-- pv_equiv track=rewrite | github.com/daniel-reich/ubiquitous-fiesta | 8qD23E6XRMaWhyJ5z_22.py | happiness_number
-- ===== SOURCE A (Python) =====
-- def happiness_number(s):
--   a = 0
--   b = 2
--   suma = 0
--   for i in range(len(s)-1):
--     if ':)' == s[a:b]:
--       suma +=1
--     elif ':('  == s[a:b]:
--       suma -= 1
--     elif '(:'  == s[a:b]:
--       suma += 1
--     elif '):'  == s[a:b]:
--       suma -= 1
--     a += 1
--     b += 1
--   return suma
-- ===== SOURCE B (Python) =====
-- def happiness_number(s):
--   return s.count(':)') + s.count('(:') - s.count(':(') - s.count('):')
-- ===== Notes on version B (the rewrite author's own statement) =====
-- stated objective: faster
-- what changed: Replaces the index-tracking sliding-window loop with an arithmetic combination of four str.count library scans (safe because each 2-char pattern has distinct characters, so counts cannot self-overlap, and the patterns are pairwise distinct).
import Mathlib
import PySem

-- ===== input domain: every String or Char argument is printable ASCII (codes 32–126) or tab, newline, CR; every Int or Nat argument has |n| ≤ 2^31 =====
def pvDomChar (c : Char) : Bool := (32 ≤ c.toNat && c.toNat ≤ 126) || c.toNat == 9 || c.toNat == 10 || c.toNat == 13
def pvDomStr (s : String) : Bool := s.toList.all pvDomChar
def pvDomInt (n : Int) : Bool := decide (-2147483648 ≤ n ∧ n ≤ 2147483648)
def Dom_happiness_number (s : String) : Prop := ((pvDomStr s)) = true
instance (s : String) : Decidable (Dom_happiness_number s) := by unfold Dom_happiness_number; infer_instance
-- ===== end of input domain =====

-- B replaces A's index-tracking sliding-window loop by an arithmetic combination of four substring counts; proved equal on all strings.


-- ===== PORT A =====
-- literal transliteration of A: a = 0; b = 2; suma = 0; for i in range(len(s)-1): compare s[a:b] to the
-- four emoticons in A's branch order, then a += 1; b += 1; return suma
def happiness_number (s : String) : Int :=
  let cs := s.toList
  let st :=
    (PySem.List.pyRange 0 ((cs.length : Int) - 1) 1).foldl
      (fun (st : Int × Int × Int) _i =>
        let a := st.1
        let b := st.2.1
        let suma := st.2.2
        let w := PySem.List.slice cs (some a) (some b)
        let suma :=
          if w = [':', ')'] then suma + 1
          else if w = [':', '('] then suma - 1
          else if w = ['(', ':'] then suma + 1
          else if w = [')', ':'] then suma - 1
          else suma
        (a + 1, b + 1, suma))
      (0, 2, 0)
  st.2.2

-- ===== PORT B =====
-- literal transliteration of B: s.count(':)') + s.count('(:') - s.count(':(') - s.count('):')
def happiness_number_alt (s : String) : Int :=
  (PySem.Str.count s ":)" : Int) + (PySem.Str.count s "(:" : Int)
    - (PySem.Str.count s ":(" : Int) - (PySem.Str.count s "):" : Int)

-- ===== PRECONDITION & SPEC =====
def Spec_happiness_number (s : String) (out : Int) : Prop := out = happiness_number_alt s
instance (s : String) (out : Int) : Decidable (Spec_happiness_number s out) := by unfold Spec_happiness_number; infer_instance

-- ===== CLAIM (what is proved, stated in full; the proofs are below) =====
def Claim_equal_happiness_number : Prop := ∀ (s : String), Dom_happiness_number s → Spec_happiness_number s (happiness_number s)

-- ===== LEMMAS AND PROOFS =====

-- score of one two-char window, in A's branch order
def pvScore (w : List Char) : Int :=
  if w = [':', ')'] then 1
  else if w = [':', '('] then -1
  else if w = ['(', ':'] then 1
  else if w = [')', ':'] then -1
  else 0

-- sum of pvScore over the adjacent windows of a list
def pvPairSum : List Char → Int
  | x :: y :: r => pvScore [x, y] + pvPairSum (y :: r)
  | _ => 0

-- number of adjacent positions matching the 2-char pattern (c, d)
def pvPairCount (c d : Char) : List Char → Nat
  | x :: y :: r => (if x = c ∧ y = d then 1 else 0) + pvPairCount c d (y :: r)
  | _ => 0

theorem pvPairCount_cons_ne (c d y : Char) (r : List Char) (hyc : y ≠ c) :
    pvPairCount c d (y :: r) = pvPairCount c d r := by
  cases r with
  | nil => simp [pvPairCount]
  | cons z r' => simp [pvPairCount, hyc]

-- Python's non-overlapping s.count for a 2-char pattern with distinct characters
-- equals the per-position tally (no self-overlap is possible).
theorem pvCountGo_eq (c d : Char) (hcd : c ≠ d) :
    ∀ (fuel : Nat) (l : List Char) (acc : Nat), l.length ≤ fuel →
      PySem.Chars.count.go [c, d] fuel l acc = acc + pvPairCount c d l := by
  intro fuel
  induction fuel with
  | zero =>
    intro l acc hl
    have : l = [] := by cases l <;> simp_all
    subst this
    rw [PySem.Chars.count.go]
    simp [pvPairCount]
  | succ fuel ih =>
    intro l acc hl
    match l with
    | [] =>
      rw [PySem.Chars.count.go]
      simp [pvPairCount]
      omega
    | [x] =>
      rw [PySem.Chars.count.go]
      have hpre : [c, d].isPrefixOf [x] = false := by
        simp [List.isPrefixOf]
      rw [hpre]
      simp only [Bool.false_eq_true, if_false]
      rw [ih [] acc (by simp)]
      simp [pvPairCount]
    | x :: y :: r =>
      rw [PySem.Chars.count.go]
      by_cases hpre : [c, d].isPrefixOf (x :: y :: r) = true
      · rw [if_pos hpre]
        have hx : c = x ∧ d = y := by simpa [List.isPrefixOf] using hpre
        obtain ⟨hc, hd⟩ := hx
        subst hc
        subst hd
        have hlen : r.length ≤ fuel := by simp at hl; omega
        rw [show List.drop [c, d].length (c :: d :: r) = r from rfl]
        rw [ih r (acc + 1) hlen]
        have hpc : pvPairCount c d (c :: d :: r) = 1 + pvPairCount c d r := by
          simp [pvPairCount, pvPairCount_cons_ne c d d r (Ne.symm hcd)]
        rw [hpc]
        omega
      · rw [if_neg hpre]
        have hxy : ¬ (x = c ∧ y = d) := by
          intro h
          exact hpre (by simp [List.isPrefixOf, h.1, h.2])
        have hlen : (y :: r).length ≤ fuel := by simp at hl ⊢; omega
        rw [ih (y :: r) acc hlen]
        simp [pvPairCount, hxy]

theorem pvCount_eq (c d : Char) (hcd : c ≠ d) (cs : List Char) :
    PySem.Chars.count cs [c, d] = pvPairCount c d cs := by
  rw [PySem.Chars.count]
  simp only [List.isEmpty_cons, Bool.false_eq_true, if_false]
  simpa using pvCountGo_eq c d hcd cs.length cs 0 le_rfl

theorem pvScore_eq (x y : Char) :
    pvScore [x, y] = (if x = ':' ∧ y = ')' then (1 : Int) else 0)
      + (if x = '(' ∧ y = ':' then 1 else 0)
      - (if x = ':' ∧ y = '(' then 1 else 0)
      - (if x = ')' ∧ y = ':' then 1 else 0) := by
  simp only [pvScore, List.cons.injEq, and_true]
  split_ifs <;> simp_all

theorem pvPairSum_eq (cs : List Char) :
    pvPairSum cs =
      (pvPairCount ':' ')' cs : Int) + (pvPairCount '(' ':' cs : Int)
        - (pvPairCount ':' '(' cs : Int) - (pvPairCount ')' ':' cs : Int) := by
  induction cs with
  | nil => simp [pvPairSum, pvPairCount]
  | cons x t ih =>
    cases t with
    | nil => simp [pvPairSum, pvPairCount]
    | cons y r =>
      simp only [pvPairSum, pvPairCount, ih, pvScore_eq x y]
      push_cast
      ring

-- the loop body of A, one step, over the full character list
def pvStep (cs : List Char) (st : Int × Int × Int) : Int × Int × Int :=
  let a := st.1
  let b := st.2.1
  let suma := st.2.2
  let w := PySem.List.slice cs (some a) (some b)
  let suma :=
    if w = [':', ')'] then suma + 1
    else if w = [':', '('] then suma - 1
    else if w = ['(', ':'] then suma + 1
    else if w = [')', ':'] then suma - 1
    else suma
  (a + 1, b + 1, suma)

theorem pvStep_eq (cs : List Char) (k : Nat) (acc : Int) (x y : Char) (r : List Char)
    (hdrop : cs.drop k = x :: y :: r) :
    pvStep cs ((k : Int), (k : Int) + 2, acc)
      = (((k : Int) + 1), ((k : Int) + 2 + 1), acc + pvScore [x, y]) := by
  have hb : (k : Int) + 2 = ((k + 2 : Nat) : Int) := by push_cast; ring
  have hw : PySem.List.slice cs (some (k : Int)) (some ((k : Int) + 2)) = [x, y] := by
    rw [hb, PySem.List.slice_natCast]
    rw [hdrop]
    simp
  simp only [pvStep, hw, pvScore]
  split_ifs <;> simp_all <;> ring

theorem pvLoop_eq (cs : List Char) :
    ∀ (l : List Int) (t : List Char) (k : Nat) (acc : Int),
      cs.drop k = t → l.length = t.length - 1 →
      (l.foldl (fun st _ => pvStep cs st) ((k : Int), (k : Int) + 2, acc)).2.2
        = acc + pvPairSum t := by
  intro l
  induction l with
  | nil =>
    intro t k acc _ hlen
    match t with
    | [] => simp [pvPairSum]
    | [x] => simp [pvPairSum]
    | x :: y :: r => simp at hlen
  | cons i l' ih =>
    intro t k acc hdrop hlen
    match t with
    | [] => simp at hlen
    | [x] => simp at hlen
    | x :: y :: r =>
      simp only [List.foldl_cons]
      rw [pvStep_eq cs k acc x y r hdrop]
      have h1 : ((k : Int) + 1) = ((k + 1 : Nat) : Int) := by push_cast; ring
      have h2 : ((k : Int) + 2 + 1) = (((k + 1 : Nat) : Int)) + 2 := by push_cast; ring
      rw [h1, h2]
      have hdrop' : cs.drop (k + 1) = y :: r := by
        rw [← List.drop_drop, hdrop]
        simp
      have hlen' : l'.length = (y :: r).length - 1 := by simp at hlen ⊢; omega
      rw [ih (y :: r) (k + 1) (acc + pvScore [x, y]) hdrop' hlen']
      simp [pvPairSum]
      ring

theorem pvA_eq (s : String) : happiness_number s = pvPairSum s.toList := by
  unfold happiness_number
  simp only []
  have hfn : (fun (st : Int × Int × Int) (_i : Int) =>
        let a := st.1
        let b := st.2.1
        let suma := st.2.2
        let w := PySem.List.slice s.toList (some a) (some b)
        let suma :=
          if w = [':', ')'] then suma + 1
          else if w = [':', '('] then suma - 1
          else if w = ['(', ':'] then suma + 1
          else if w = [')', ':'] then suma - 1
          else suma
        (a + 1, b + 1, suma))
      = (fun (st : Int × Int × Int) (_ : Int) => pvStep s.toList st) := rfl
  rw [hfn]
  have h0 : ((0 : Int), (2 : Int), (0 : Int)) = (((0 : Nat) : Int), ((0 : Nat) : Int) + 2, (0 : Int)) := by
    norm_num
  rw [h0]
  rw [pvLoop_eq s.toList _ s.toList 0 0 (by simp) ?hlen]
  · simp
  case hlen =>
    rcases hn : s.toList.length with _ | m
    · decide
    · have hcast : ((m + 1 : Nat) : Int) - 1 = (m : Int) := by push_cast; ring
      rw [hcast, PySem.List.pyRange_zero_natCast]
      simp

-- ===== VERDICT (by name: the statement is the Claim_ definition above) =====
theorem happiness_number_spec : Claim_equal_happiness_number := by
  intro s _
  unfold Spec_happiness_number happiness_number_alt
  rw [pvA_eq, pvPairSum_eq]
  rw [PySem.Str.count_eq s ":)", PySem.Str.count_eq s "(:",
      PySem.Str.count_eq s ":(", PySem.Str.count_eq s "):"]
  rw [show (":)" : String).toList = [':', ')'] from rfl,
      show ("(:" : String).toList = ['(', ':'] from rfl,
      show (":(" : String).toList = [':', '('] from rfl,
      show ("):" : String).toList = [')', ':'] from rfl]
  rw [pvCount_eq ':' ')' (by decide), pvCount_eq '(' ':' (by decide),
      pvCount_eq ':' '(' (by decide), pvCount_eq ')' ':' (by decide)]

* **EXERCISE AIM**
Give back exactly what runs from the first line of the listing above to the line that contains "def pvDomChar (c", keeping both end lines.

* **SOLUTION**
-- pv_equiv track=rewrite | github.com/daniel-reich/ubiquitous-fiesta | 8qD23E6XRMaWhyJ5z_22.py | happiness_number
-- ===== SOURCE A (Python) =====
-- def happiness_number(s):
--   a = 0
--   b = 2
--   suma = 0
--   for i in range(len(s)-1):
--     if ':)' == s[a:b]:
--       suma +=1
--     elif ':('  == s[a:b]:
--       suma -= 1
--     elif '(:'  == s[a:b]:
--       suma += 1
--     elif '):'  == s[a:b]:
--       suma -= 1
--     a += 1
--     b += 1
--   return suma
-- ===== SOURCE B (Python) =====
-- def happiness_number(s):
--   return s.count(':)') + s.count('(:') - s.count(':(') - s.count('):')
-- ===== Notes on version B (the rewrite author's own statement) =====
-- stated objective: faster
-- what changed: Replaces the index-tracking sliding-window loop with an arithmetic combination of four str.count library scans (safe because each 2-char pattern has distinct characters, so counts cannot self-overlap, and the patterns are pairwise distinct).
import Mathlib
import PySem

-- ===== input domain: every String or Char argument is printable ASCII (codes 32–126) or tab, newline, CR; every Int or Nat argument has |n| ≤ 2^31 =====
def pvDomChar (c : Char) : Bool := (32 ≤ c.toNat && c.toNat ≤ 126) || c.toNat == 9 || c.toNat == 10 || c.toNat == 13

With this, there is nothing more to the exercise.